Feuding factions stall GOP agenda
WASHINGTON — Less than a year after Republicans won the White House and maintained control of Congress, party unity has dissolved into a vitriolic dispute among populist supporters of President Donald Trump, staunch House GOP conservatives, and more traditional Republicans.
The take-no-prisoners ferocity of this intraparty feud is hampering Republicans’ hopes to overhaul the tax code, but also threatens the survival of many GOP candidates in next year’s congressional elections.

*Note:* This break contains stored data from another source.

-- pv_equiv track=rewrite | github.com/uppeabhishek/CSCI6057-CODECLONEDETECTION | CodeRepeats/BellerAlgorithm/MaximalRepeats.py | get_same_prefix_sum_array
-- ===== SOURCE A (Python) =====
-- def get_same_prefix_sum_array(bwt):
--     array = [1] * len(bwt)
--     for i in range(1, len(bwt)):
--         if bwt[i] == bwt[i - 1]:
--             array[i] = array[i - 1]
--         else:
--             array[i] = array[i - 1] + 1
--     return array
-- ===== SOURCE B (Python) =====
-- def get_same_prefix_sum_array(bwt):
--     out = []
--     label = 0
--     rest = bwt
--     while rest:
--         c = rest[0]
--         k = 1
--         while k < len(rest) and rest[k] == c:
--             k += 1
--         label += 1
--         out.extend([label] * k)
--         rest = rest[k:]
--     return out
-- ===== Notes on version B (the rewrite author's own statement) =====
-- stated objective: alternative
-- what changed: B traverses maximal runs of equal characters (inner scan finds each run's length, then the run's label is emitted run-length times) instead of A's per-index loop carrying array[i-1]; no array of length n is pre-allocated and mutated.
import Mathlib
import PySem

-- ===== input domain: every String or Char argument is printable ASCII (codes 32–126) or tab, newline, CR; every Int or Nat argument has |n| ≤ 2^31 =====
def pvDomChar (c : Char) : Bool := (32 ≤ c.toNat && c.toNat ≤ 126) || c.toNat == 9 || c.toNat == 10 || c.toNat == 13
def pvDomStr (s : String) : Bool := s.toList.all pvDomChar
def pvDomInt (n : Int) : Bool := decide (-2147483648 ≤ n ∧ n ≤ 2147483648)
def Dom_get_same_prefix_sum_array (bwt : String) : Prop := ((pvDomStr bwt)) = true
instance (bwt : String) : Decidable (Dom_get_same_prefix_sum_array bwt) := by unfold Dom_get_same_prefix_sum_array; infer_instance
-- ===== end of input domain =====

-- B traverses the string run by run (inner scan for the run length, then the run's
-- label is emitted run-length times) instead of A's per-index loop carrying array[i-1]. Objective: alternative.

-- ===== PORT A =====
def get_same_prefix_sum_array (bwt : String) : List Int :=
  let l := bwt.toList
  let arr := List.replicate l.length (1 : Int)
  (PySem.List.pyRange 1 (l.length : Int) 1).foldl (fun arr i =>
    if PySem.List.pyGetD l i ' ' == PySem.List.pyGetD l (i - 1) ' ' then
      PySem.List.pySetD arr i (PySem.List.pyGetD arr (i - 1) 0)
    else
      PySem.List.pySetD arr i (PySem.List.pyGetD arr (i - 1) 0 + 1)) arr

-- ===== PORT B =====
-- length of the maximal run of c at the front of l (Source B's inner while loop, scanning from rest[1])
def pvRunLen (c : Char) (l : List Char) : Nat :=
  match l with
  | [] => 0
  | x :: xs => if x == c then pvRunLen c xs + 1 else 0

-- Source B's outer while loop: emit the next label k times, continue on the remainder
def pvAltGo (rest : List Char) (label : Int) : List Int :=
  match rest with
  | [] => []
  | c :: tail =>
    let k := pvRunLen c tail + 1
    List.replicate k (label + 1) ++ pvAltGo ((c :: tail).drop k) (label + 1)
termination_by rest.length
decreasing_by simp [List.length_drop]

def get_same_prefix_sum_array_alt (bwt : String) : List Int :=
  pvAltGo bwt.toList 0

-- ===== PRECONDITION & SPEC =====
def Spec_get_same_prefix_sum_array (bwt : String) (out : List Int) : Prop := out = get_same_prefix_sum_array_alt bwt
instance (bwt : String) (out : List Int) : Decidable (Spec_get_same_prefix_sum_array bwt out) := by unfold Spec_get_same_prefix_sum_array; infer_instance

-- ===== CLAIM (what is proved, stated in full; the proofs are below) =====
def Claim_equal_get_same_prefix_sum_array : Prop := ∀ (bwt : String), Dom_get_same_prefix_sum_array bwt → Spec_get_same_prefix_sum_array bwt (get_same_prefix_sum_array bwt)

-- ===== LEMMAS AND PROOFS =====

theorem pvAltGo_nil (lab : Int) : pvAltGo [] lab = [] := by
  rw [pvAltGo.eq_def]

theorem pvAltGo_cons (c : Char) (tail : List Char) (lab : Int) :
    pvAltGo (c :: tail) lab =
      List.replicate (pvRunLen c tail + 1) (lab + 1) ++ pvAltGo (tail.drop (pvRunLen c tail)) (lab + 1) := by
  rw [pvAltGo.eq_def]
  simp

-- reference result: the label stream produced one position at a time
def pvG (prev : Char) (l : List Char) (lab : Int) : List Int :=
  match l with
  | [] => []
  | c :: rest =>
    let lab' := if c == prev then lab else lab + 1
    lab' :: pvG c rest lab'

def pvOut (l : List Char) : List Int :=
  match l with
  | [] => []
  | c :: rest => 1 :: pvG c rest 1

theorem pvG_length (l : List Char) : ∀ (prev : Char) (lab : Int), (pvG prev l lab).length = l.length := by
  induction l with
  | nil => intro prev lab; simp [pvG]
  | cons c rest ih => intro prev lab; simp [pvG, ih]

theorem pvOut_length (l : List Char) : (pvOut l).length = l.length := by
  cases l with
  | nil => simp [pvOut]
  | cons c rest => simp [pvOut, pvG_length]

theorem pvG_eq (l : List Char) : ∀ (c : Char) (lab : Int),
    pvG c l lab = List.replicate (pvRunLen c l) lab ++ pvAltGo (l.drop (pvRunLen c l)) lab := by
  induction l with
  | nil => intro c lab; simp [pvG, pvRunLen, pvAltGo_nil]
  | cons x xs ih =>
    intro c lab
    by_cases h : x = c
    · subst h
      simp [pvG, pvRunLen, List.replicate_succ, ih x lab]
    · have hx : (x == c) = false := by simp [h]
      simp only [pvG, pvRunLen, hx, Bool.false_eq_true, if_false, List.replicate_zero,
        List.drop_zero, List.nil_append]
      rw [pvAltGo_cons, ih x (lab + 1)]
      simp [List.replicate_succ]

theorem pvAltGo_eq_pvOut (l : List Char) : pvAltGo l 0 = pvOut l := by
  cases l with
  | nil => simp [pvAltGo_nil, pvOut]
  | cons c rest =>
    rw [pvAltGo_cons, pvOut]
    simp only [List.replicate_succ, List.cons_append, zero_add]
    rw [pvG_eq rest c 1]

theorem pvG_head (l : List Char) (prev : Char) (lab : Int) (h : l ≠ []) :
    (pvG prev l lab).getD 0 0 = lab + (if l.getD 0 ' ' == prev then 0 else 1) := by
  cases l with
  | nil => exact absurd rfl h
  | cons c rest =>
    by_cases hc : (c == prev) = true <;> simp [pvG, hc]

theorem pvG_succ (l : List Char) : ∀ (prev : Char) (lab : Int) (m : Nat), m + 1 < l.length →
    (pvG prev l lab).getD (m + 1) 0 =
      (pvG prev l lab).getD m 0 + (if l.getD (m + 1) ' ' == l.getD m ' ' then 0 else 1) := by
  induction l with
  | nil => intro prev lab m h; simp at h
  | cons x xs ih =>
    intro prev lab m h
    cases m with
    | zero =>
      have hxs : xs ≠ [] := by
        cases xs with
        | nil => simp at h
        | cons a b => simp
      simp only [pvG, List.getD_cons_succ, List.getD_cons_zero]
      rw [pvG_head xs x _ hxs]
    | succ m' =>
      simp only [pvG, List.getD_cons_succ]
      exact ih x _ m' (by simpa using h)

theorem pvOut_succ (l : List Char) (m : Nat) (h : m + 1 < l.length) :
    (pvOut l).getD (m + 1) 0 =
      (pvOut l).getD m 0 + (if l.getD (m + 1) ' ' == l.getD m ' ' then 0 else 1) := by
  cases l with
  | nil => simp at h
  | cons c rest =>
    cases m with
    | zero =>
      have hr : rest ≠ [] := by
        cases rest with
        | nil => simp at h
        | cons a b => simp
      simp only [pvOut, List.getD_cons_succ, List.getD_cons_zero]
      rw [pvG_head rest c 1 hr]
    | succ m' =>
      simp only [pvOut, List.getD_cons_succ]
      exact pvG_succ rest c 1 m' (by simpa using h)

-- the A-side loop body, with the char list fixed
def pvStep (l : List Char) (arr : List Int) (i : Int) : List Int :=
  if PySem.List.pyGetD l i ' ' == PySem.List.pyGetD l (i - 1) ' ' then
    PySem.List.pySetD arr i (PySem.List.pyGetD arr (i - 1) 0)
  else
    PySem.List.pySetD arr i (PySem.List.pyGetD arr (i - 1) 0 + 1)

theorem pvSetAppendLen {α : Type} (l1 l2 : List α) (n : Nat) (h : l1.length = n) (v : α) :
    (l1 ++ l2).set n v = l1 ++ l2.set 0 v := by
  subst h
  rw [List.set_append_right _ _ (le_refl _)]
  simp

theorem pvInv (l : List Char) (m : Nat) (hm : m < l.length) :
    (PySem.List.pyRange 1 ((m : Int) + 1) 1).foldl (pvStep l) (List.replicate l.length (1 : Int)) =
      (pvOut l).take (m + 1) ++ List.replicate (l.length - (m + 1)) (1 : Int) := by
  induction m with
  | zero =>
    rw [PySem.List.pyRange_one_eq_nil (by omega)]
    cases l with
    | nil => simp at hm
    | cons c rest => simp [pvOut, List.replicate_succ]
  | succ m' ih =>
    have hm' : m' < l.length := by omega
    have hlen : (pvOut l).length = l.length := pvOut_length l
    have hsplit : PySem.List.pyRange 1 (((m' + 1 : Nat) : Int) + 1) 1 =
        PySem.List.pyRange 1 ((m' : Int) + 1) 1 ++ [((m' : Int) + 1)] := by
      have h2 : ((m' + 1 : Nat) : Int) + 1 = ((m' : Int) + 1) + 1 := by push_cast; ring
      rw [h2, PySem.List.pyRange_one_succ_right (by omega)]
    rw [hsplit, List.foldl_append, ih hm']
    -- one more loop step, at index m' + 1
    have hTlen : ((pvOut l).take (m' + 1)).length = m' + 1 := by
      simp [hlen]; omega
    have hcast : ((m' : Int) + 1) = (((m' + 1 : Nat)) : Int) := by push_cast; ring
    have hsub : ((m' : Int) + 1) - 1 = ((m' : Nat) : Int) := by omega
    have hget1 : PySem.List.pyGetD l ((m' : Int) + 1) ' ' = l.getD (m' + 1) ' ' := by
      rw [hcast, PySem.List.pyGetD_natCast]
    have hget0 : PySem.List.pyGetD l ((m' : Nat) : Int) ' ' = l.getD m' ' ' := by
      rw [PySem.List.pyGetD_natCast]
    have hprev : PySem.List.pyGetD
        ((pvOut l).take (m' + 1) ++ List.replicate (l.length - (m' + 1)) (1 : Int)) ((m' : Nat) : Int) 0
        = (pvOut l).getD m' 0 := by
      rw [PySem.List.pyGetD_natCast]
      rw [List.getD_append _ _ _ _ (by omega)]
      simp [List.getD_eq_getElem?_getD]
    have hset : ∀ (v : Int),
        PySem.List.pySetD
          ((pvOut l).take (m' + 1) ++ List.replicate (l.length - (m' + 1)) (1 : Int)) ((m' : Int) + 1) v
        = (pvOut l).take (m' + 1) ++ (List.replicate (l.length - (m' + 1)) (1 : Int)).set 0 v := by
      intro v
      rw [hcast, PySem.List.pySetD_natCast]
      exact pvSetAppendLen _ _ _ hTlen v
    have hrep : ∀ (v : Int), (List.replicate (l.length - (m' + 1)) (1 : Int)).set 0 v
        = v :: List.replicate (l.length - (m' + 2)) (1 : Int) := by
      intro v
      cases hk : l.length - (m' + 1) with
      | zero => omega
      | succ k' =>
        have hk' : l.length - (m' + 2) = k' := by omega
        simp [List.replicate_succ, hk']
    have htake : (pvOut l).take (m' + 2) = (pvOut l).take (m' + 1) ++ [(pvOut l).getD (m' + 1) 0] := by
      rw [List.take_add_one]
      have hlt : m' + 1 < (pvOut l).length := by omega
      simp [List.getD_eq_getElem?_getD, List.getElem?_eq_getElem hlt]
    have hstepval := pvOut_succ l m' hm
    simp only [List.foldl_cons, List.foldl_nil, pvStep]
    rw [hsub, hget1, hget0, hprev, hset, hset]
    by_cases hc : (l.getD (m' + 1) ' ' == l.getD m' ' ') = true
    · rw [if_pos hc]
      rw [show (m' + 1 + 1) = m' + 2 from rfl, htake, hrep]
      rw [hstepval, if_pos hc, add_zero]
      simp
    · rw [if_neg hc]
      rw [show (m' + 1 + 1) = m' + 2 from rfl, htake, hrep]
      rw [hstepval, if_neg hc]
      simp

-- ===== VERDICT (by name: the statement is the Claim_ definition above) =====
theorem get_same_prefix_sum_array_spec : Claim_equal_get_same_prefix_sum_array := by
  intro bwt _
  unfold Spec_get_same_prefix_sum_array get_same_prefix_sum_array get_same_prefix_sum_array_alt
  rw [pvAltGo_eq_pvOut]
  cases hl : bwt.toList with
  | nil => simp [PySem.List.pyRange_one_eq_nil, pvOut]
  | cons c rest =>
    have hfold : (PySem.List.pyRange 1 ((c :: rest).length : Int) 1).foldl (pvStep (c :: rest))
        (List.replicate (c :: rest).length (1 : Int)) = pvOut (c :: rest) := by
      have hn : 0 < (c :: rest).length := by simp
      have hcast : ((c :: rest).length : Int) = (((c :: rest).length - 1 : Nat) : Int) + 1 := by
        push_cast [Nat.cast_sub hn]; ring
      rw [hcast, pvInv (c :: rest) ((c :: rest).length - 1) (by omega)]
      have h1 : (c :: rest).length - 1 + 1 = (c :: rest).length := by omega
      rw [h1]
      simp [← pvOut_length (c :: rest)]
    exact hfold.symm ▸ rfl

In an interview broadcast Sept. 10 on CBS’ “60 Minutes,” former Trump adviser Steve Bannon charged that the “Republican establishment is trying to nullify the 2016 election,” prompting GOP consultant Alex Conant to reply that Bannon is “more interested in destroying the modern Republican Party than winning elections.”
Adding to this combustible mix, Rep. Jim Jordan of Urbana on Fox News Sunday criticized congressional Republican leaders for sending lawmakers home in August rather than staying in Washington to devise an increase in the federal debt ceiling that conservatives could support.

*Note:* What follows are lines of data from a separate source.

-- pv_equiv track=rewrite | github.com/ulif/diceware-list | diceware_list/libwordlist.py | get_matching_prefixes
-- ===== SOURCE A (Python) =====
-- def get_matching_prefixes(iterable, is_sorted=False):
--     """Get tuples of terms from `iterable` where one term is prefix of
--     another term.
--
--     The tuples will contain the prefix and exactly one prefixed term::
--
--        >>> list(get_matching_prefixes(["a", "b", "aa"]))
--        [('a', 'aa')]
--
--     For terms that prefix more than one other term, one tuple is
--     returned for each of the prefixed terms::
--
--        >>> list(get_matching_prefixes(["a", "aa", "ab"]))
--        [('a', 'aa'), ('a', 'ab')]
--
--     The `is_sorted` parameter is a hint telling, whether the given
--     `iterable` is already sorted or not. If it is, we do not resort
--     the iterable and can compute results much faster.
--
--     Results are undefined - and most probably broken -, if `is_sorted`
--     is ``True`` while in fact the `iterable` is unsorted.
--
--     This function is not destructive, which means that iterables
--     passed-in will not be changed.
--
--     """
--     elems = iterable[:]
--     if not is_sorted:
--         elems.sort()
--     while len(elems) > 1:
--         idx = 1
--         while elems[0] and elems[idx].startswith(elems[0]):
--             yield elems[0], elems[idx]
--             idx += 1
--             if idx == len(elems):
--                 break
--         elems.pop(0)
-- ===== SOURCE B (Python) =====
-- def get_matching_prefixes(iterable, is_sorted=False):
--     """Non-destructive index-based forward scan over the sorted list."""
--     elems = list(iterable) if is_sorted else sorted(iterable)
--     n = len(elems)
--     out = []
--     for i in range(n):
--         p = elems[i]
--         if not p:
--             continue
--         j = i + 1
--         while j < n and elems[j].startswith(p):
--             out.append((p, elems[j]))
--             j += 1
--     return out
-- ===== Notes on version B (the rewrite author's own statement) =====
-- stated objective: alternative
-- what changed: Replaces the destructive while-loop that repeatedly pops the head of a working copy of the list with a non-destructive index-based forward scan (outer for over indices, inner scan from i+1), collecting pairs into a list instead of yielding from a shrinking copy.
import Mathlib
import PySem

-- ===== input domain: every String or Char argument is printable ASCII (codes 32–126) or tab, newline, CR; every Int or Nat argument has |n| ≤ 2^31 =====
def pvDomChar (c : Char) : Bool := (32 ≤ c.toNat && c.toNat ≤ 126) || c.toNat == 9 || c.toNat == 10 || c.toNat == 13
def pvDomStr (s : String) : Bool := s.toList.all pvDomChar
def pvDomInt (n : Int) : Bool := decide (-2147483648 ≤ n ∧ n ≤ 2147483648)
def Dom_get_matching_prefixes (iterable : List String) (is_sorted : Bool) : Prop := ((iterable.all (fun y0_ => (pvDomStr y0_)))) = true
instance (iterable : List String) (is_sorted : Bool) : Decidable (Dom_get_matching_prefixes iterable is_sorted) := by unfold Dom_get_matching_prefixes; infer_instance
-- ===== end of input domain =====

-- B replaces A's head-popping while-loop over a shrinking copy by an index-based
-- forward scan over the sorted list; return value only (A is a generator, B returns a list).

-- ===== PORT A =====
-- inner 'while elems[0] and elems[idx].startswith(elems[0]): yield …; idx += 1' over the tail
def pvInnerA (h : String) : List String → List (List String)
  | [] => []
  | x :: xs =>
      if h ≠ "" ∧ PySem.Str.startswith x h then [h, x] :: pvInnerA h xs else []

-- outer 'while len(elems) > 1: …; elems.pop(0)'
def pvLoopA : List String → List (List String)
  | h :: x :: xs => pvInnerA h (x :: xs) ++ pvLoopA (x :: xs)
  | _ => []

def get_matching_prefixes (iterable : List String) (is_sorted : Bool) : List (List String) :=
  let elems := if !is_sorted then PySem.List.sorted iterable (fun s => s) false else iterable
  pvLoopA elems

-- ===== PORT B =====
-- inner 'while j < n and elems[j].startswith(p): out.append(…); j += 1'
def pvInnerB (elems : List String) (p : String) (j : Nat) : List (List String) :=
  if hj : j < elems.length then
    if PySem.Str.startswith elems[j] p then [p, elems[j]] :: pvInnerB elems p (j + 1) else []
  else []
termination_by elems.length - j

-- outer 'for i in range(n): …'
def get_matching_prefixes_alt (iterable : List String) (is_sorted : Bool) : List (List String) :=
  let elems := if is_sorted then iterable else PySem.List.sorted iterable (fun s => s) false
  (List.range elems.length).flatMap (fun i =>
    let p := elems.getD i ""
    if p = "" then [] else pvInnerB elems p (i + 1))

-- ===== PRECONDITION & SPEC =====
def Spec_get_matching_prefixes (iterable : List String) (is_sorted : Bool) (out : List (List String)) : Prop := out = get_matching_prefixes_alt iterable is_sorted
instance (iterable : List String) (is_sorted : Bool) (out : List (List String)) : Decidable (Spec_get_matching_prefixes iterable is_sorted out) := by unfold Spec_get_matching_prefixes; infer_instance

-- ===== CLAIM (what is proved, stated in full; the proofs are below) =====
def Claim_equal_get_matching_prefixes : Prop := ∀ (iterable : List String) (is_sorted : Bool), Dom_get_matching_prefixes iterable is_sorted → Spec_get_matching_prefixes iterable is_sorted (get_matching_prefixes iterable is_sorted)

-- ===== LEMMAS AND PROOFS =====

-- reference scan used only in proofs
def pvScan (p : String) : List String → List (List String)
  | [] => []
  | x :: xs => if PySem.Str.startswith x p then [p, x] :: pvScan p xs else []

theorem pvInnerB_eq_scan (elems : List String) (p : String) (j : Nat) :
    pvInnerB elems p j = pvScan p (elems.drop j) := by
  fun_induction pvInnerB elems p j with
  | case1 j hj hs ih =>
      rw [List.drop_eq_getElem_cons hj, pvScan, if_pos hs, ih]
  | case2 j hj hs =>
      rw [List.drop_eq_getElem_cons hj, pvScan, if_neg hs]
  | case3 j hj =>
      rw [List.drop_eq_nil_of_le (by omega), pvScan]

theorem pvInnerA_eq_scan (h : String) (l : List String) (hne : h ≠ "") :
    pvInnerA h l = pvScan h l := by
  induction l with
  | nil => rfl
  | cons x xs ih =>
      simp only [pvInnerA, pvScan, hne, ne_eq, not_false_eq_true, true_and, ih]

theorem pvInnerA_empty (l : List String) : pvInnerA "" l = [] := by
  cases l with
  | nil => rfl
  | cons x xs => simp [pvInnerA]

theorem pvLoopA_eq (l : List String) :
    pvLoopA l = (List.range l.length).flatMap (fun i =>
      let p := l.getD i ""
      if p = "" then [] else pvInnerB l p (i + 1)) := by
  induction l with
  | nil => rfl
  | cons h t ih =>
      rw [List.length_cons, List.range_succ_eq_map, List.flatMap_cons, List.flatMap_map]
      have hbody : ∀ i : Nat,
          (fun i : Nat =>
            let p := (h :: t).getD (i + 1) ""
            if p = "" then [] else pvInnerB (h :: t) p (i + 1 + 1)) i
          = (fun i : Nat =>
            let p := t.getD i ""
            if p = "" then [] else pvInnerB t p (i + 1)) i := by
        intro i
        simp only [List.getD_cons_succ, pvInnerB_eq_scan]
        rfl
      have hhead :
          (let p := (h :: t).getD 0 ""
           if p = "" then [] else pvInnerB (h :: t) p (0 + 1)) = pvInnerA h t := by
        simp only [List.getD_cons_zero, pvInnerB_eq_scan, List.drop_succ_cons, List.drop_zero]
        by_cases hh : h = ""
        · simp [hh, pvInnerA_empty]
        · simp [hh, pvInnerA_eq_scan h t hh]
      rw [List.flatMap_congr (fun i _ => hbody i), hhead, ← ih]
      cases t with
      | nil => simp [pvLoopA, pvInnerA]
      | cons x xs => rfl

theorem pvMain (elems : List String) :
    pvLoopA elems = (List.range elems.length).flatMap (fun i =>
      let p := elems.getD i ""
      if p = "" then [] else pvInnerB elems p (i + 1)) := pvLoopA_eq elems

-- ===== VERDICT (by name: the statement is the Claim_ definition above) =====
theorem get_matching_prefixes_spec : Claim_equal_get_matching_prefixes := by
  intro iterable is_sorted _
  unfold Spec_get_matching_prefixes get_matching_prefixes get_matching_prefixes_alt
  cases is_sorted <;> simp only [Bool.not_true, Bool.not_false, if_true] <;>
    exact pvMain _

When Trump forged a deal with Democrats to raise the debt ceiling and avoid a calamitous government default, Jordan and 89 of his conservative allies dismissed pleas from senior administration officials and voted against the agreement.
Even more alarming for arch conservatives, Trump is toying with an agreement with Democrats to protect many young people brought to the United States illegally by their immigrant parents while delaying construction of his much-touted border wall with Mexico.
Some Republicans, faced with primary challenges from ardent Trump supporters, are walking away from their jobs. Seven House Republicans from safe seats are not seeking re-election, and Sen. Jeff Flake of Arizona is fending off a primary challenge from a strong Trump backer.
“There has been a pending civil war within the Republican Party that has been building since (President George W.) Bush left office,” said Jeff Sadosky, a Republican strategist in Washington. “And the only thing that held it off was a lack of unified government. Now that Republicans hold the House, Senate and the presidency, the fight looks that much more inevitable.”
The former aide to Ohio GOP Sen. Rob Portman also noted, “Both sides will be incredibly well-armed and confident they are 100 percent right, but it can’t do anything but hurt the party’s electoral prospects heading into 2018 and 2020.”
By contrast, a Republican official deeply involved in next year’s congressional elections dismissed much of the hysteria as “noise that means absolutely nothing to normal people.”
“The most important (issue) for 2018 is whether Republicans cut taxes or not,” the Republican said. “If they do, 2018 will be good. If they don’t, 2018 will be bad. If we don’t deliver and we have no results, nothing else will matter.”
The result is Republicans have splintered into a three-headed monster that resembles an old Japanese horror movie. Democratic strategist James Manley says “it’s a very toxic environment for Republicans on Capitol Hill. None of these guys trust the president.”
In one corner are the populists who support Trump, sharply object to international trade agreements, are suspicious of foreign entanglements and favor a hard-line stance on immigration, an issue that Bannon said could cost Republicans the House next year.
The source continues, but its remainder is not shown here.